WHAT IS REQUIRED » The entries below hold a line with "i in cols_a_modificar)" and a line with "-- what changed: B". Return those lines and all that lie between them, exactly and only.

(Source records)
::::
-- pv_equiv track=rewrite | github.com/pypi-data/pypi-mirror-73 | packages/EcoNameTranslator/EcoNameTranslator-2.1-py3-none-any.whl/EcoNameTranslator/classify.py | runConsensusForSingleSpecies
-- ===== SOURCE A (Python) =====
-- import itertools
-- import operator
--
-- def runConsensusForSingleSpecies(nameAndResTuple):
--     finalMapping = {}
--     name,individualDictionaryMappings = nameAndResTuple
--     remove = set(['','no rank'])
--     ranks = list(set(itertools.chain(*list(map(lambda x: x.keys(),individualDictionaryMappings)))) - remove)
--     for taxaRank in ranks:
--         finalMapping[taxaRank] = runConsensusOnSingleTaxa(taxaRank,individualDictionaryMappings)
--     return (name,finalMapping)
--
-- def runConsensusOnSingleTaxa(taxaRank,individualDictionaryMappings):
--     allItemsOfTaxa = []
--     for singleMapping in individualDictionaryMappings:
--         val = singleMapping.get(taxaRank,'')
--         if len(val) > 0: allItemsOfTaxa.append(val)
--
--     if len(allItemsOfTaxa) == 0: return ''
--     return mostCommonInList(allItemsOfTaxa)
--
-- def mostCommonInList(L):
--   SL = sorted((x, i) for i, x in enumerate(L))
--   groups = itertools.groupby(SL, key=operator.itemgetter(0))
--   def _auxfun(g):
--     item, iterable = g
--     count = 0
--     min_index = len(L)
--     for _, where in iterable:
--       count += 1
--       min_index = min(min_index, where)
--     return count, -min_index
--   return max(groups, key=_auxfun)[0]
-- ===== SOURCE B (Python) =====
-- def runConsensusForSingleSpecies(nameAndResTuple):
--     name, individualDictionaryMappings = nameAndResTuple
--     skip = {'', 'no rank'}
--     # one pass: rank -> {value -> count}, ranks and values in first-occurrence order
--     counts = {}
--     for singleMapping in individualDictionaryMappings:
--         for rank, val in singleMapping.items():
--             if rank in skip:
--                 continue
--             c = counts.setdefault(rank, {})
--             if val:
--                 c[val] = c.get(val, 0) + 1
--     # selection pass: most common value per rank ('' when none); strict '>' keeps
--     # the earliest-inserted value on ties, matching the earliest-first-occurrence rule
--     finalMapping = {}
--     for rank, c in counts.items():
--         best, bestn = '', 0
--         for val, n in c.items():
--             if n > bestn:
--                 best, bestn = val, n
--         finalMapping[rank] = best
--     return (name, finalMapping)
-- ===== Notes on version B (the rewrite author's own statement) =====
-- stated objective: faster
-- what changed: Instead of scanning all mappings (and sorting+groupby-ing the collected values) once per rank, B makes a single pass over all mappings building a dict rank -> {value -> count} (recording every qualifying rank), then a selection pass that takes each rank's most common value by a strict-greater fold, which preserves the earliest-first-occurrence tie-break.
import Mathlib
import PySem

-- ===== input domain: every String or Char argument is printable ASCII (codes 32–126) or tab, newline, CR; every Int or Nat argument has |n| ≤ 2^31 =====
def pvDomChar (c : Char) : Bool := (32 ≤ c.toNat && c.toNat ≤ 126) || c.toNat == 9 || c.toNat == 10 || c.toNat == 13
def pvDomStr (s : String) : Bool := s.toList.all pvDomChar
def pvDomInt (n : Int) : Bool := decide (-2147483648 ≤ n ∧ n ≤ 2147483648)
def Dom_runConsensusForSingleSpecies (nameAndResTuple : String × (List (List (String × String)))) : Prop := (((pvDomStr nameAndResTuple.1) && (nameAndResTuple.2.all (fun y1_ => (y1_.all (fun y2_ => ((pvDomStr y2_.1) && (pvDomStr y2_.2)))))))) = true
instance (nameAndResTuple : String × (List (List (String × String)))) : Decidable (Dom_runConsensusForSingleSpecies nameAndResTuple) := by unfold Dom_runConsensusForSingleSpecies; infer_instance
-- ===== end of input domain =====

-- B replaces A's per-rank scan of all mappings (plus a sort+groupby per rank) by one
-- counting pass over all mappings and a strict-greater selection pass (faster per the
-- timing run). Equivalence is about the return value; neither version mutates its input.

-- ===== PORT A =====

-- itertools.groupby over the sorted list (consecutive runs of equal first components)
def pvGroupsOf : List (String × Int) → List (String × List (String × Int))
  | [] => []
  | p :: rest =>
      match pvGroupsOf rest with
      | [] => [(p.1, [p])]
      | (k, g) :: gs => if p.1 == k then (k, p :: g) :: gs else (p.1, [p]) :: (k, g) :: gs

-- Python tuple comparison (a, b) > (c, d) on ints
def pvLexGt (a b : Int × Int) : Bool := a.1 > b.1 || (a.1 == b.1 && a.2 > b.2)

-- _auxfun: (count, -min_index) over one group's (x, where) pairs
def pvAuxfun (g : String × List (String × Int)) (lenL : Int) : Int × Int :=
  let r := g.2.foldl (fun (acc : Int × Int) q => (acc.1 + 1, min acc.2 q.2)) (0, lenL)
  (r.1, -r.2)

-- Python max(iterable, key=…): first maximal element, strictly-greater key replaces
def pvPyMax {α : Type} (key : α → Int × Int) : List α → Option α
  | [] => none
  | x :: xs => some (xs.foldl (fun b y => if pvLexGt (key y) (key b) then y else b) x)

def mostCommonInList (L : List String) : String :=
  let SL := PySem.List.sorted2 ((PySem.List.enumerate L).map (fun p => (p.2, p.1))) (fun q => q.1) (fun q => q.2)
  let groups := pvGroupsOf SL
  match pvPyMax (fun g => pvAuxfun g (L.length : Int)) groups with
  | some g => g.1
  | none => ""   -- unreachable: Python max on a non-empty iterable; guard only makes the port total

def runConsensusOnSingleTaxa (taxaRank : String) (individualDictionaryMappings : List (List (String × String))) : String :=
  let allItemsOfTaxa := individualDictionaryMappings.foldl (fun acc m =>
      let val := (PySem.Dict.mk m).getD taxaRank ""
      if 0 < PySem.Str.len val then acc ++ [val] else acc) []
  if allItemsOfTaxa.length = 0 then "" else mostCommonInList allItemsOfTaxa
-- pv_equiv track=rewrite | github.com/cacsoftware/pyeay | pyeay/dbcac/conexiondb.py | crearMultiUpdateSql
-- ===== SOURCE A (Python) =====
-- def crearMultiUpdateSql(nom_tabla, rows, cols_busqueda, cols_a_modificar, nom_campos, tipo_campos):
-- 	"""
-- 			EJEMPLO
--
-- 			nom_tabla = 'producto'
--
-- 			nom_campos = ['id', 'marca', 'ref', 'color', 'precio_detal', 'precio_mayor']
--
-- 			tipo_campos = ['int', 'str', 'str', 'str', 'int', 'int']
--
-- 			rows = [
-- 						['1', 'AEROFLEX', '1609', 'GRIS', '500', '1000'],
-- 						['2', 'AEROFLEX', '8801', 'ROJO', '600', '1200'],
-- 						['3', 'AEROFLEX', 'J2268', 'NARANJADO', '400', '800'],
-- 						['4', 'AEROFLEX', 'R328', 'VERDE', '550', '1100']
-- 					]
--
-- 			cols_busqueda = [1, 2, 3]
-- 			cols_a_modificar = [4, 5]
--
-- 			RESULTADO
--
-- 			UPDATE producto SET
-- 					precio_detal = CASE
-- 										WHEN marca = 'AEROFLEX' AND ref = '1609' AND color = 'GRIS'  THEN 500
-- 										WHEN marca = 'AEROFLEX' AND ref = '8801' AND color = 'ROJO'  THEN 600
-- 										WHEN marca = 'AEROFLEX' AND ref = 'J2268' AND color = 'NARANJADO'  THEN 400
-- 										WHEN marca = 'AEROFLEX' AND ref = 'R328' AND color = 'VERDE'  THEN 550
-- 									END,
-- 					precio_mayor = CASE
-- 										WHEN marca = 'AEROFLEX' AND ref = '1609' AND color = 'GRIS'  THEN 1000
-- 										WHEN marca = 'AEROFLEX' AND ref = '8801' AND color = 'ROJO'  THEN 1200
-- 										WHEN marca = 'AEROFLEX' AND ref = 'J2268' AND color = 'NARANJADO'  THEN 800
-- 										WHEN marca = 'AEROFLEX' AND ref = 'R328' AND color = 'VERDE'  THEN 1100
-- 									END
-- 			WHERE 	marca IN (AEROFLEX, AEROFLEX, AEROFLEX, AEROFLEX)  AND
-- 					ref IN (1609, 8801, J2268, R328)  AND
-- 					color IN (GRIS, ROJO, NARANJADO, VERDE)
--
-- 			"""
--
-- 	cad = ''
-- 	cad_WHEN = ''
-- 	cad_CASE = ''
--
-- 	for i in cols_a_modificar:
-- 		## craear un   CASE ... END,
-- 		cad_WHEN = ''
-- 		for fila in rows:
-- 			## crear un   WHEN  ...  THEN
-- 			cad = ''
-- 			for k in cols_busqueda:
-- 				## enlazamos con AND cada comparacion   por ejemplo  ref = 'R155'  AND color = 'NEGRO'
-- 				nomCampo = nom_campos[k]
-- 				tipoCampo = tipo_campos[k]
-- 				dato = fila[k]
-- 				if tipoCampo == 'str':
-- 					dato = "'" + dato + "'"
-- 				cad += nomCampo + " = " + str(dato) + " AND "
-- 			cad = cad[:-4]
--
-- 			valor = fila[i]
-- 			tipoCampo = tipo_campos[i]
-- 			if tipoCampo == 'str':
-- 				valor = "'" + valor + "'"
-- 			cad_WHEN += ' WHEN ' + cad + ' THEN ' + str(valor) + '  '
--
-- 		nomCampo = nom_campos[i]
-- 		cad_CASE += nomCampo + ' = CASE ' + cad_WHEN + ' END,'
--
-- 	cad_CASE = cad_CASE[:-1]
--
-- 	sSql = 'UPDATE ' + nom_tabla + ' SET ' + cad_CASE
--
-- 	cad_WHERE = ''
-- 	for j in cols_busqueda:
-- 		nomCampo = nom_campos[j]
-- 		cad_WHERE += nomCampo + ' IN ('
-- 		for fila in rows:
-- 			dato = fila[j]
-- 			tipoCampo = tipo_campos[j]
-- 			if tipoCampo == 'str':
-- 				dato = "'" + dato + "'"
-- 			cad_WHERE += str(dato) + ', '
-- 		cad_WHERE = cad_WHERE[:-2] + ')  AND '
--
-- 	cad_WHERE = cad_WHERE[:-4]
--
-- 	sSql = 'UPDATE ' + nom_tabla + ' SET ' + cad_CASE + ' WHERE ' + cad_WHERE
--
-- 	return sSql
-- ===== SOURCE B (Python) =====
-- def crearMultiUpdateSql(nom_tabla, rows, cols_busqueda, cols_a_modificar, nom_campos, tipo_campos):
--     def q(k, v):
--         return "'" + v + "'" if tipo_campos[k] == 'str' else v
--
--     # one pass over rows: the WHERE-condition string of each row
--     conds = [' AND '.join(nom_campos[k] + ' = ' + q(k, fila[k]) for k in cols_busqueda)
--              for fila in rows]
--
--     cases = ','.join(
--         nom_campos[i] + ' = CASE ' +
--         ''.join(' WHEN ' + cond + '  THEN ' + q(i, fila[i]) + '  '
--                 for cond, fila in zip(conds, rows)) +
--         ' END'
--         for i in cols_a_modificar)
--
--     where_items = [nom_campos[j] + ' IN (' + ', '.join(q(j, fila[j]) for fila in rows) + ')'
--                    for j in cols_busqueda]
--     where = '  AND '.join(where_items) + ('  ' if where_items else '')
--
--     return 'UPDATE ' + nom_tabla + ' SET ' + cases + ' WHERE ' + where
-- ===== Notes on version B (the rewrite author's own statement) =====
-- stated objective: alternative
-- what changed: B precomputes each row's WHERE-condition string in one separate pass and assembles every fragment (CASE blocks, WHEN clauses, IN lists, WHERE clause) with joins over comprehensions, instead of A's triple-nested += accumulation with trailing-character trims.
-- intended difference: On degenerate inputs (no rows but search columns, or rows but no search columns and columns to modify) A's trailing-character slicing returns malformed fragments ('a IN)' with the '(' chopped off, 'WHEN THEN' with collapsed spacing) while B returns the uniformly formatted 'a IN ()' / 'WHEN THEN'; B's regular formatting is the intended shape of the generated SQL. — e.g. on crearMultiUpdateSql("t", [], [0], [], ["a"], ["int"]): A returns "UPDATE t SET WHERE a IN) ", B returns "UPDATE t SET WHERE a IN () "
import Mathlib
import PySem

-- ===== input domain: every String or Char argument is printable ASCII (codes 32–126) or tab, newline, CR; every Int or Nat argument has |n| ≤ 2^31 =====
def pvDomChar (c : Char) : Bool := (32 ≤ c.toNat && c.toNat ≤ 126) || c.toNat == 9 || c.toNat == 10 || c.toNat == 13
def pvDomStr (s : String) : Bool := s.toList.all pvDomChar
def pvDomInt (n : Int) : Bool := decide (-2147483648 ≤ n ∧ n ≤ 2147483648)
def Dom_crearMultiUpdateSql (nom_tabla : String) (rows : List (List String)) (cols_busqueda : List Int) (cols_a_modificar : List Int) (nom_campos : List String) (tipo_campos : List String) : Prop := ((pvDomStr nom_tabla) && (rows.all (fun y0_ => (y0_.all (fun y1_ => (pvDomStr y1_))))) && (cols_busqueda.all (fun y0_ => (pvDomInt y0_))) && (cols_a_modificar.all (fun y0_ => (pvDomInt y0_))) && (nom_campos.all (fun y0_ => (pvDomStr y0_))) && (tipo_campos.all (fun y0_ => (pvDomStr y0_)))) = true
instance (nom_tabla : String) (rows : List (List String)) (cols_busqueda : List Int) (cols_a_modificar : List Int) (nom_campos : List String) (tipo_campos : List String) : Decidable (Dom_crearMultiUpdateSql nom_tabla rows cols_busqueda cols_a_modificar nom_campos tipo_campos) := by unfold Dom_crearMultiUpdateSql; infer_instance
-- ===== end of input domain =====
::::
WORKED SOLUTION »
--         for i in cols_a_modificar)
--
--     where_items = [nom_campos[j] + ' IN (' + ', '.join(q(j, fila[j]) for fila in rows) + ')'
--                    for j in cols_busqueda]
--     where = '  AND '.join(where_items) + ('  ' if where_items else '')
--
--     return 'UPDATE ' + nom_tabla + ' SET ' + cases + ' WHERE ' + where
-- ===== Notes on version B (the rewrite author's own statement) =====
-- stated objective: alternative
-- what changed: B precomputes each row's WHERE-condition string in one separate pass and assembles every fragment (CASE blocks, WHEN clauses, IN lists, WHERE clause) with joins over comprehensions, instead of A's triple-nested += accumulation with trailing-character trims.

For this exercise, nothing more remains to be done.